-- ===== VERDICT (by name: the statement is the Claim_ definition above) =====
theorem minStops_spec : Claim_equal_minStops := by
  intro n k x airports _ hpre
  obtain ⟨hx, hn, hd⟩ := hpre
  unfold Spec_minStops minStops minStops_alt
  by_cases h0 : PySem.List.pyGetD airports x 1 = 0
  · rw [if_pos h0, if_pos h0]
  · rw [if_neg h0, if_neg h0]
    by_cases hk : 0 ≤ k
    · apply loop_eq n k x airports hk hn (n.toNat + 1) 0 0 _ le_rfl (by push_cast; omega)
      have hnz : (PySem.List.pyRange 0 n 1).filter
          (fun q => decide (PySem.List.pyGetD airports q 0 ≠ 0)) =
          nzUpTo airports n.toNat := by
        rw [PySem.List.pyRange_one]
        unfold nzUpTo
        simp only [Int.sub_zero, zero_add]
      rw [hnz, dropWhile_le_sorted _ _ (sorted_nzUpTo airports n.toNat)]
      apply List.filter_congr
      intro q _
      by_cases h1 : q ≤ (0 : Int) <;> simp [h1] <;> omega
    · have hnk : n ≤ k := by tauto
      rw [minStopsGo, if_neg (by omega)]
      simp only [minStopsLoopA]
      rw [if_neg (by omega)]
◇ ◇ ◇ ◇ ◇ ◇ ◇
#### What is expected
Wherever the string "omega" appears in a line of the records above, copy that line.

#### Answer below
    · apply loop_eq n k x airports hk hn (n.toNat + 1) 0 0 _ le_rfl (by push_cast; omega)
      by_cases h1 : q ≤ (0 : Int) <;> simp [h1] <;> omega
      rw [minStopsGo, if_neg (by omega)]
      rw [if_neg (by omega)]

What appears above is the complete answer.